● EXERCISE DIRECTIONS
Start at the line in the entries below that contains "import PySem", stop at the line that contains "-- sort the", and output exactly the lines in that span, both ends included.

Dataset excerpts:
-- pv_equiv track=rewrite | github.com/bornkesselpascal/university | python/gdp-python/Übungen/Blatt 8/b.py | ordne_nach_alter
-- ===== SOURCE A (Python) =====
-- def ordne_nach_alter(liste):
--     vj = []
--     mj = []
--
--     for person in liste:
--         if person[1] > 18:
--             vj.append(person)
--         else:
--             mj.append(person)
--
--     nach_alter = lambda person:person[1]
--     sortiert_vj = sorted(vj, key= nach_alter)
--     sortiert_mj = sorted(mj, key= nach_alter)
--
--     return sortiert_vj, sortiert_mj
-- ===== SOURCE B (Python) =====
-- def ordne_nach_alter(liste):
--     nach_alter = sorted(liste, key=lambda person: person[1])
--     vj = [person for person in nach_alter if person[1] > 18]
--     mj = [person for person in nach_alter if person[1] <= 18]
--     return vj, mj
-- ===== Notes on version B (the rewrite author's own statement) =====
-- stated objective: simpler
-- what changed: B sorts the whole list once by age (stable sort) and then extracts each group with a filter comprehension, instead of partitioning with an append loop and sorting each group separately; stability makes the results identical.
import Mathlib
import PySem

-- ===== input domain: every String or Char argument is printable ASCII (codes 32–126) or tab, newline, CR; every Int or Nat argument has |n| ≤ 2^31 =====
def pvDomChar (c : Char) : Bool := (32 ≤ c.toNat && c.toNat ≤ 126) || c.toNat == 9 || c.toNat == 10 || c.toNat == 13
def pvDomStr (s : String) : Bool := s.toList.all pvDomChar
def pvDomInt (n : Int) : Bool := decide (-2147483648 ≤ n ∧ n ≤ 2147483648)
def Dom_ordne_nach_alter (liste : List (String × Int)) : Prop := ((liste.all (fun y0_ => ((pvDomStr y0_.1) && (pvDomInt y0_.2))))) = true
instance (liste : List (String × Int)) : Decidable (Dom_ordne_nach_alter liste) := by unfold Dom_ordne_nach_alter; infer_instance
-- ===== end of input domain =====

-- B sorts the whole list once (stable) and extracts each group by a filter, instead of partitioning with a loop and sorting each group: simpler, one sort instead of two.


-- ===== PORT A =====
-- partition first (two append-accumulators, as in the Python loop), then sort each group
def ordne_nach_alter (liste : List (String × Int)) : (List (String × Int)) × (List (String × Int)) :=
  let acc := liste.foldl
    (fun (acc : List (String × Int) × List (String × Int)) person =>
      if person.2 > 18 then (acc.1 ++ [person], acc.2) else (acc.1, acc.2 ++ [person]))
    ([], [])
  (PySem.List.sorted acc.1 (fun person => person.2) false,
   PySem.List.sorted acc.2 (fun person => person.2) false)

-- ===== PORT B =====
-- sort the whole list once (stable), then two filter comprehensions over the sorted list
def ordne_nach_alter_alt (liste : List (String × Int)) : (List (String × Int)) × (List (String × Int)) :=
  let nach_alter := PySem.List.sorted liste (fun person => person.2) false
  (nach_alter.filter (fun person => person.2 > 18),
   nach_alter.filter (fun person => person.2 ≤ 18))

-- ===== PRECONDITION & SPEC =====
def Spec_ordne_nach_alter (liste : List (String × Int)) (out : (List (String × Int)) × (List (String × Int))) : Prop := out = ordne_nach_alter_alt liste
instance (liste : List (String × Int)) (out : (List (String × Int)) × (List (String × Int))) : Decidable (Spec_ordne_nach_alter liste out) := by unfold Spec_ordne_nach_alter; infer_instance

-- ===== CLAIM (what is proved, stated in full; the proofs are below) =====
def Claim_equal_ordne_nach_alter : Prop := ∀ (liste : List (String × Int)), Dom_ordne_nach_alter liste → Spec_ordne_nach_alter liste (ordne_nach_alter liste)

-- ===== LEMMAS AND PROOFS =====

-- A's pair-accumulator loop is (filter p, filter ¬p) appended to the accumulator
theorem partFold_eq {α : Type} (p : α → Prop) [DecidablePred p] (l : List α) (a b : List α) :
    l.foldl (fun (acc : List α × List α) x =>
      if p x then (acc.1 ++ [x], acc.2) else (acc.1, acc.2 ++ [x])) (a, b)
    = (a ++ l.filter (fun x => decide (p x)), b ++ l.filter (fun x => !decide (p x))) := by
  induction l generalizing a b with
  | nil => simp
  | cons x t ih =>
    by_cases hx : p x <;> simp [hx, ih]

-- insertBy puts x at the head when its key is strictly below every element's key
theorem insertBy_head {α : Type} (key : α → Int) (x : α) (l : List α)
    (h : ∀ z ∈ l, key x < key z) :
    PySem.List.insertBy (fun a b => decide (key a < key b)) x l = x :: l := by
  cases l with
  | nil => rfl
  | cons y t =>
    have : key x < key y := h y (by simp)
    simp [PySem.List.insertBy, this]

-- filtering commutes with a single insertion into a key-sorted list
theorem filter_insertBy {α : Type} (key : α → Int) (p : α → Bool) (x : α) (ys : List α)
    (hs : ys.Pairwise (fun a b => key a ≤ key b)) :
    (PySem.List.insertBy (fun a b => decide (key a < key b)) x ys).filter p
    = if p x then PySem.List.insertBy (fun a b => decide (key a < key b)) x (ys.filter p)
      else ys.filter p := by
  induction ys with
  | nil =>
    by_cases hx : p x <;> simp [PySem.List.insertBy, hx]
  | cons y t ih =>
    rcases List.pairwise_cons.mp hs with ⟨hy, ht⟩
    by_cases hb : key x < key y
    · have hall : ∀ z ∈ (y :: t).filter p, key x < key z := by
        intro z hz
        have hz' : z ∈ y :: t := List.mem_of_mem_filter hz
        rcases List.mem_cons.mp hz' with h | h
        · simpa [h] using hb
        · exact lt_of_lt_of_le hb (hy z h)
      by_cases hx : p x
      · rw [insertBy_head key x ((y :: t).filter p) hall]
        simp [PySem.List.insertBy, hb, hx, List.filter_cons]
      · simp [PySem.List.insertBy, hb, hx, List.filter_cons]
    · have step : PySem.List.insertBy (fun a b => decide (key a < key b)) x (y :: t)
          = y :: PySem.List.insertBy (fun a b => decide (key a < key b)) x t := by
        simp [PySem.List.insertBy, hb]
      rw [step]
      by_cases hy' : p y
      · by_cases hx : p x
        · have step2 : PySem.List.insertBy (fun a b => decide (key a < key b)) x ((y :: t).filter p)
              = y :: PySem.List.insertBy (fun a b => decide (key a < key b)) x (t.filter p) := by
            simp [hy', PySem.List.insertBy, hb]
          simp [hy', hx, ih ht, PySem.List.insertBy, hb]
        · simp [hy', hx, ih ht]
      · simp [hy', ih ht]

-- sorted of a snoc is one insertion into sorted of the prefix (unfold of the fold)
theorem sorted_snoc {α : Type} (key : α → Int) (t : List α) (x : α) :
    PySem.List.sorted (t ++ [x]) key false
    = PySem.List.insertBy (fun a b => decide (key a < key b)) x (PySem.List.sorted t key false) := by
  rw [PySem.List.sorted_eq_foldl_insertBy, List.foldl_append,
    ← PySem.List.sorted_eq_foldl_insertBy]
  rfl

-- filtering commutes with the stable sort
theorem filter_sorted {α : Type} (key : α → Int) (p : α → Bool) (xs : List α) :
    (PySem.List.sorted xs key false).filter p
    = PySem.List.sorted (xs.filter p) key false := by
  induction xs using List.reverseRecOn with
  | nil => rfl
  | append_singleton t x ih =>
    rw [sorted_snoc, filter_insertBy key p x _ (PySem.List.sorted_pairwise t key), ih,
      List.filter_append, List.filter_cons]
    by_cases hx : p x
    · simp [hx, sorted_snoc]
    · simp [hx]

-- ===== VERDICT (by name: the statement is the Claim_ definition above) =====
theorem ordne_nach_alter_spec : Claim_equal_ordne_nach_alter := by
  intro liste _
  unfold Spec_ordne_nach_alter ordne_nach_alter ordne_nach_alter_alt
  rw [partFold_eq (fun (person : String × Int) => person.2 > 18) liste]
  simp only [List.nil_append]
  rw [← filter_sorted (fun person => person.2) (fun person => decide (person.2 > 18)) liste,
    ← filter_sorted (fun person => person.2) (fun person => !decide (person.2 > 18)) liste]
  have : (fun (person : String × Int) => !decide (person.2 > 18))
       = (fun (person : String × Int) => decide (person.2 ≤ 18)) := by
    funext person; by_cases h : person.2 ≤ 18 <;> simp [h] <;> omega
  rw [this]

● THE COMPLETED TASK
import PySem

-- ===== input domain: every String or Char argument is printable ASCII (codes 32–126) or tab, newline, CR; every Int or Nat argument has |n| ≤ 2^31 =====
def pvDomChar (c : Char) : Bool := (32 ≤ c.toNat && c.toNat ≤ 126) || c.toNat == 9 || c.toNat == 10 || c.toNat == 13
def pvDomStr (s : String) : Bool := s.toList.all pvDomChar
def pvDomInt (n : Int) : Bool := decide (-2147483648 ≤ n ∧ n ≤ 2147483648)
def Dom_ordne_nach_alter (liste : List (String × Int)) : Prop := ((liste.all (fun y0_ => ((pvDomStr y0_.1) && (pvDomInt y0_.2))))) = true
instance (liste : List (String × Int)) : Decidable (Dom_ordne_nach_alter liste) := by unfold Dom_ordne_nach_alter; infer_instance
-- ===== end of input domain =====

-- B sorts the whole list once (stable) and extracts each group by a filter, instead of partitioning with a loop and sorting each group: simpler, one sort instead of two.


-- ===== PORT A =====
-- partition first (two append-accumulators, as in the Python loop), then sort each group
def ordne_nach_alter (liste : List (String × Int)) : (List (String × Int)) × (List (String × Int)) :=
  let acc := liste.foldl
    (fun (acc : List (String × Int) × List (String × Int)) person =>
      if person.2 > 18 then (acc.1 ++ [person], acc.2) else (acc.1, acc.2 ++ [person]))
    ([], [])
  (PySem.List.sorted acc.1 (fun person => person.2) false,
   PySem.List.sorted acc.2 (fun person => person.2) false)

-- ===== PORT B =====
-- sort the whole list once (stable), then two filter comprehensions over the sorted list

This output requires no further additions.